Since then, OTS has taken “a multi-layered approach” to cybersecurity, with modernized hardware, software, and user security protocols and procedures, said Travis Ota, an information specialist with the Department of Transportation Services in the consolidated city-county of Honolulu.

“In addition, OTS established an IT team dedicated to security activities,” Ota said via email. “These enhancements aim to reduce OTS’ threat surface and align with evolving best practices in cyber defense.”

Even as transit systems have been slow to adopt cybersecurity safeguards, they have continued to move forward with technology deployments in the form of digital payment systems and trip-planning, and technology to improve operations like GPS tracking or “mobility-as-a-service” tech, all offering possible entry points to malicious actors.

“Each of those are new vulnerability points,” Belcher said. “And then you overlay on top of that cybersecurity as a service and AI, and the threat level just keeps increasing as the criminals get more sophisticated.”

The first step to cyber-readiness is conducting a cybersecurity assessment, he said, which can be a dispiriting endeavor because it points out where an agency falls short on policy and protocol.

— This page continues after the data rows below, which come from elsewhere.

-- pv_equiv track=rewrite | github.com/Robinbinu/fasttts-api | scripts/web_vlm_tts.py | find_phrase_break
-- ===== SOURCE A (Python) =====
-- MIN_CHUNK_SIZE = 15
--
-- def find_phrase_break(text, min_size=MIN_CHUNK_SIZE):
--     """Find the earliest natural break point in text"""
--     if len(text) < min_size:
--         return None
--
--     # High priority: sentence endings
--     for i, char in enumerate(text):
--         if i < min_size:
--             continue
--
--         if char in '.!?':
--             rest = text[i+1:]
--             if not rest.strip():
--                 return None
--
--             j = 0
--             while j < len(rest) and rest[j] in ' \t"\'\n':
--                 j += 1
--
--             if j < len(rest):
--                 return i + 1
--
--     # Medium priority: phrase breaks
--     for i, char in enumerate(text):
--         if i < min_size:
--             continue
--
--         if char in ',;:':
--             rest = text[i+1:]
--             if rest.strip() and len(rest.strip()) >= 3:
--                 return i + 1
--
--     # Low priority: newlines
--     if len(text) > min_size * 2:
--         newline_pos = text.find('\n', min_size)
--         if newline_pos != -1 and newline_pos < len(text) - 2:
--             return newline_pos + 1
--
--     # Fallback: word boundary
--     if len(text) > min_size * 3:
--         search_end = min(len(text), min_size * 3)
--         last_space = text.rfind(' ', min_size, search_end)
--         if last_space != -1:
--             return last_space + 1
--
--     return None
-- ===== SOURCE B (Python) =====
-- MIN_CHUNK_SIZE = 15
--
-- def find_phrase_break(text, min_size=MIN_CHUNK_SIZE):
--     """Find the earliest natural break point in text (one pre-pass; decide at the first candidate of each class)."""
--     n = len(text)
--     if n < min_size:
--         return None
--
--     # One linear pre-pass: last index holding a non-whitespace char, and the
--     # last index holding a char outside the quote/whitespace skip set.
--     last_nonws = -1
--     last_solid = -1
--     for j, c in enumerate(text):
--         if c not in ' \t\n\r':
--             last_nonws = j
--         if c not in ' \t"\'\n':
--             last_solid = j
--
--     start = max(min_size, 0)
--
--     # High priority: only the FIRST sentence-ending char at index >= min_size
--     # can decide (everything after a failing one lies in the skip set, which
--     # contains no sentence-ending chars).
--     for i in range(start, n):
--         if text[i] in '.!?':
--             if last_nonws <= i:
--                 return None
--             if last_solid > i:
--                 return i + 1
--             break
--
--     # Medium priority: only the FIRST phrase-break char matters (the stripped
--     # tail only shrinks for later candidates).
--     for i in range(start, n):
--         if text[i] in ',;:':
--             k = i + 1
--             while k < n and text[k] in ' \t\n\r':
--                 k += 1
--             if last_nonws - k >= 2:
--                 return i + 1
--             break
--
--     # Low priority: newlines
--     if n > min_size * 2:
--         newline_pos = text.find('\n', min_size)
--         if newline_pos != -1 and newline_pos < n - 2:
--             return newline_pos + 1
--
--     # Fallback: word boundary
--     if n > min_size * 3:
--         last_space = text.rfind(' ', min_size, min(n, min_size * 3))
--         if last_space != -1:
--             return last_space + 1
--
--     return None
-- ===== Notes on version B (the rewrite author's own statement) =====
-- stated objective: alternative
-- what changed: A slices the text and strips the remainder afresh at every punctuation candidate; B does one linear pre-pass recording the last non-whitespace and last non-skip index and decides at the first candidate of each priority class (later candidates provably cannot fire once the first fails).
import Mathlib
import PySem

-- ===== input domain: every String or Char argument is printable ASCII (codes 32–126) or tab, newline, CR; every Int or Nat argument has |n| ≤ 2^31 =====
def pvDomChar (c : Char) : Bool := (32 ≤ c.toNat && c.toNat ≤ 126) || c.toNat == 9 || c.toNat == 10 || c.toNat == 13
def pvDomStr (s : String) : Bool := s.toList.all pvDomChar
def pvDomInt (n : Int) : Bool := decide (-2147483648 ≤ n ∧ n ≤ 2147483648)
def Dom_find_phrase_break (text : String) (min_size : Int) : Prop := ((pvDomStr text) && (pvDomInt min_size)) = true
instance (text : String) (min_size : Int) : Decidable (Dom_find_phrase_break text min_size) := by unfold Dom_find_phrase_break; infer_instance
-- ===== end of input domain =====

-- B replaces A's per-candidate slice+strip re-scans by one linear pre-pass recording the
-- last non-whitespace / last non-skip index, then decides at the FIRST candidate of each
-- priority class; objective: alternative (different algorithm, similar measured cost).

-- ===== PORT A =====

-- '.!?', ',;:', ' \t"\'\n' as character lists
def pvSent : List Char := ['.', '!', '?']
def pvPhrase : List Char := [',', ';', ':']
def pvSkip : List Char := [' ', '\t', '"', '\'', '\n']

-- A's inner while loop: j = 0; while j < len(rest) and rest[j] in ' \t"\'\n': j += 1
def pvAwhile (r : List Char) (j : Nat) : Nat :=
  if h : j < r.length then
    if r[j] ∈ pvSkip then pvAwhile r (j + 1) else j
  else j
termination_by r.length - j

-- A's first for-loop; `some none` = "return None", `some (some v)` = "return v", `none` = fall through
def pvAloop1 (cs : List Char) (min_size : Int) : List (Int × Char) → Option (Option Int)
  | [] => none
  | (i, c) :: rest =>
    if i < min_size then pvAloop1 cs min_size rest
    else if c ∈ pvSent then
      let r := PySem.List.slice cs (some (i + 1)) none
      if PySem.Chars.strip r = [] then some none
      else
        let j := pvAwhile r 0
        if j < r.length then some (some (i + 1)) else pvAloop1 cs min_size rest
    else pvAloop1 cs min_size rest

“The worst thing you do with these assessments is, you do it and everything is red,” Belcher said. “And that’s incredibly discouraging, and you can’t tell your boss, and nothing happens.”

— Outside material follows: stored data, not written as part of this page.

-- pv_equiv track=rewrite | github.com/charsyam/simple_scrap | simple3/ch.py | find_near_value
-- ===== SOURCE A (Python) =====
-- VALUE_IDX = 2
--
-- HASH_IDX = 3
--
-- def find_near_value(continnum, h):
--     size = len(continnum)
--     begin = left = 0
--     end = right = size
--
--     while left < right:
--         middle = int(left + (right - left) / 2)
--         if continnum[middle][HASH_IDX] < h:
--             left = middle + 1
--         else:
--             right = middle
--
--     if right == end:
--         right = begin
--
--     return right, continnum[right][VALUE_IDX]
-- ===== SOURCE B (Python) =====
-- VALUE_IDX = 2
--
-- HASH_IDX = 3
--
-- def find_near_value(continnum, h):
--     # divide-and-conquer on list segments instead of an index-pair loop
--     def locate(seg):
--         if not seg:
--             return 0
--         m = len(seg) // 2
--         if seg[m][HASH_IDX] < h:
--             return m + 1 + locate(seg[m + 1:])
--         return locate(seg[:m])
--
--     right = locate(continnum)
--     if right == len(continnum):
--         right = 0
--     return right, continnum[right][VALUE_IDX]
-- ===== Notes on version B (the rewrite author's own statement) =====
-- stated objective: alternative
-- what changed: Replaces the imperative while-loop over an index pair (left,right) with a recursive divide-and-conquer helper that splits the list itself into segments around the midpoint and recurses on a physical sublist.
-- outside the precondition, e.g. on find_near_value([[1, 2, 3], [4, 5, 6, 7]], 10): A returns (0, 3), B returns (0, 3)
import Mathlib
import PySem

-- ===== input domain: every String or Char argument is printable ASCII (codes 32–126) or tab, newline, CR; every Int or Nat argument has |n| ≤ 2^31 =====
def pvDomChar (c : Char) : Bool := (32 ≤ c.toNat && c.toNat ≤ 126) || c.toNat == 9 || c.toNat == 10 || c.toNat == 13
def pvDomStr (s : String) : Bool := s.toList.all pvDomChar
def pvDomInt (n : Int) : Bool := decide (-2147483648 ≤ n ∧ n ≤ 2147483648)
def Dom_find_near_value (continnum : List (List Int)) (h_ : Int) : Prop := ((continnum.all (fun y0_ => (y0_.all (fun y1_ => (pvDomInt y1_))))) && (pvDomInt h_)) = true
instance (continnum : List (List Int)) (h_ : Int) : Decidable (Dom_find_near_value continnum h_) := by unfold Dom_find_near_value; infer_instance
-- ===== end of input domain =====

-- B reformulates A's index-pair binary-search loop as a divide-and-conquer recursion on
-- physical sublists (objective: alternative decomposition, same result).

-- ===== PORT A =====
-- while left < right: … ; Python's `int(left + (right - left) / 2)` equals
-- left + (right-left)//2 for the non-negative in-range sizes here.
-- Row accesses continnum[middle][3] / continnum[right][2] are in range under
-- Pre_find_near_value, so List.getD is exact there.
def aLoop (c : List (List Int)) (h_ : Int) : Nat → Nat → Nat → Nat
  | 0, _, right => right          -- fuel only guards totality: right - left ≤ fuel always holds
  | fuel + 1, left, right =>
    if left < right then
      let middle := left + (right - left) / 2
      if (c.getD middle []).getD 3 0 < h_ then
        aLoop c h_ fuel (middle + 1) right
      else
        aLoop c h_ fuel left middle
    else right

def find_near_value (continnum : List (List Int)) (h_ : Int) : Int × Int :=
  let size := continnum.length
  let right := aLoop continnum h_ size 0 size
  let right := if right = size then 0 else right
  ((right : Int), (continnum.getD right []).getD 2 0)

-- ===== PORT B =====
-- locate(seg): recursion on the physical sublist (Python slices seg[m+1:], seg[:m]).
def altLocate (h_ : Int) : Nat → List (List Int) → Nat
  | 0, _ => 0                     -- fuel only guards totality: seg.length ≤ fuel always holds
  | fuel + 1, seg =>
    if seg.length = 0 then 0
    else
      let m := seg.length / 2
      if (seg.getD m []).getD 3 0 < h_ then
        m + 1 + altLocate h_ fuel (seg.drop (m + 1))
      else
        altLocate h_ fuel (seg.take m)

def find_near_value_alt (continnum : List (List Int)) (h_ : Int) : Int × Int :=
  let r := altLocate h_ continnum.length continnum
  let right := if r = continnum.length then 0 else r
  ((right : Int), (continnum.getD right []).getD 2 0)

-- ===== PRECONDITION & SPEC =====
-- Pre_ excludes the empty list and lists containing a row of fewer than 4 entries, on which
-- the Python A generally raises IndexError; on some such lists the short row is never probed
-- and A still returns — B returns the same value there (see the cite in the claim).
def Pre_find_near_value (continnum : List (List Int)) (h_ : Int) : Prop :=
  continnum ≠ [] ∧ ∀ row ∈ continnum, 4 ≤ row.length
instance (continnum : List (List Int)) (h_ : Int) : Decidable (Pre_find_near_value continnum h_) := by unfold Pre_find_near_value; infer_instance

def pvWitness_find_near_value : List (List Int) × Int := ([[0, 0, 5, 10], [1, 1, 7, 20]], 15)

def Spec_find_near_value (continnum : List (List Int)) (h_ : Int) (out : Int × Int) : Prop := out = find_near_value_alt continnum h_
instance (continnum : List (List Int)) (h_ : Int) (out : Int × Int) : Decidable (Spec_find_near_value continnum h_ out) := by unfold Spec_find_near_value; infer_instance

-- ===== CLAIM (what is proved, stated in full; the proofs are below) =====
def Claim_equal_find_near_value : Prop := ∀ (continnum : List (List Int)) (h_ : Int), Dom_find_near_value continnum h_ → Pre_find_near_value continnum h_ → Spec_find_near_value continnum h_ (find_near_value continnum h_)

-- ===== LEMMAS AND PROOFS =====

-- With equal fuel, the index-pair loop on [lo, hi) computes lo + (B's recursion on c[lo:hi]).
lemma aLoop_eq_altLocate (c : List (List Int)) (h_ : Int) :
    ∀ (n lo hi : Nat), hi - lo ≤ n → lo ≤ hi → hi ≤ c.length →
      aLoop c h_ n lo hi = lo + altLocate h_ n ((c.drop lo).take (hi - lo)) := by
  intro n
  induction n with
  | zero =>
      intro lo hi hn hle hhi
      have : hi = lo := by omega
      subst this
      simp [aLoop, altLocate]
  | succ n ih =>
      intro lo hi hn hle hhi
      have hseglen : ((c.drop lo).take (hi - lo)).length = hi - lo := by
        simp [List.length_take, List.length_drop]; omega
      by_cases hlt : lo < hi
      · have hm : (hi - lo) / 2 < hi - lo := by omega
        have hkey : (((c.drop lo).take (hi - lo)).getD ((hi - lo) / 2) []) =
            (c.getD (lo + (hi - lo) / 2) []) := by
          rw [List.getD_eq_getElem _ _ (by omega), List.getD_eq_getElem _ _ (by omega)]
          rw [List.getElem_take, List.getElem_drop]
        rw [aLoop, altLocate]
        simp only [hseglen, hkey, if_pos hlt]
        rw [if_neg (by omega : ¬ (hi - lo = 0))]
        by_cases hb : (c.getD (lo + (hi - lo) / 2) []).getD 3 0 < h_
        · rw [if_pos hb, if_pos hb]
          rw [ih (lo + (hi - lo) / 2 + 1) hi (by omega) (by omega) hhi]
          have hdrop : ((c.drop lo).take (hi - lo)).drop ((hi - lo) / 2 + 1) =
              (c.drop (lo + (hi - lo) / 2 + 1)).take (hi - (lo + (hi - lo) / 2 + 1)) := by
            have e1 : hi - lo - ((hi - lo) / 2 + 1) = hi - (lo + (hi - lo) / 2 + 1) := by
              omega
            rw [List.drop_take, List.drop_drop, e1]
            congr 1
          rw [hdrop]
          omega
        · rw [if_neg hb, if_neg hb]
          rw [ih lo (lo + (hi - lo) / 2) (by omega) (by omega) (by omega)]
          have htake : ((c.drop lo).take (hi - lo)).take ((hi - lo) / 2) =
              (c.drop lo).take (lo + (hi - lo) / 2 - lo) := by
            rw [List.take_take]
            congr 1
            omega
          rw [htake]
      · have : hi = lo := by omega
        subst this
        rw [aLoop, altLocate]
        simp
lemma aLoop_len (c : List (List Int)) (h_ : Int) :
    aLoop c h_ c.length 0 c.length = altLocate h_ c.length c := by
  have := aLoop_eq_altLocate c h_ c.length 0 c.length (by omega) (by omega) (by omega)
  simpa using this

-- ===== VERDICT (by name: the statement is the Claim_ definition above) =====
theorem find_near_value_spec : Claim_equal_find_near_value := by
  intro continnum h_ _ _
  unfold Spec_find_near_value find_near_value find_near_value_alt
  simp only [aLoop_len]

In 2022, Belcher and other experts from MTI formed the cyber-consulting company Cybrbase, which offers cyber-readiness assistance to transit agencies. Its assessment can be taken online, and is designed to offer the kinds of tools and training needed to stand up the basics of a cybersecurity plan.

In an ongoing state pilot around Cybrbase’s offering, the Illinois Department of Transportation brought together six local transit agencies — all of them either rural or smaller operations — for a self-examination using the Cybrbase assessment tool and further consultation. The agencies got to know each other, and came to the collective understanding they are far from alone in their cybersecurity needs and shortfalls.

“This is an environment where you find out, everybody is in the same boat you are. And then you can talk about your own experiences, and share that,” said Belcher, indicating the project runs until the end of the year.

The agencies’ work includes two assessments, and development of basic policies and procedures. The first assessment is followed by a workshop to cover the top policies the cohort needs. After six months, they do a second assessment, to show progress.

“They’ll see their first assessment as, not too bad. But they see a lot of stuff they can still do without spending a ton of money. They can do those over the next six months. And then when you do the second assessment in six months they’re going to see continued improvement,” Belcher said.

Chief information security officers can now be found in about two-thirds of the 50 largest transit systems. These agencies are moving toward an appreciation for the cross-cultural application of cybersecurity, where cybersecurity is not only a concern for IT, Belcher said, but is a focus across the organization.

“And that’s what we’ve always preached, that this is an enterprise security issue,” he said. “And it’s got to be prioritized within your overall enterprise security vulnerabilities.”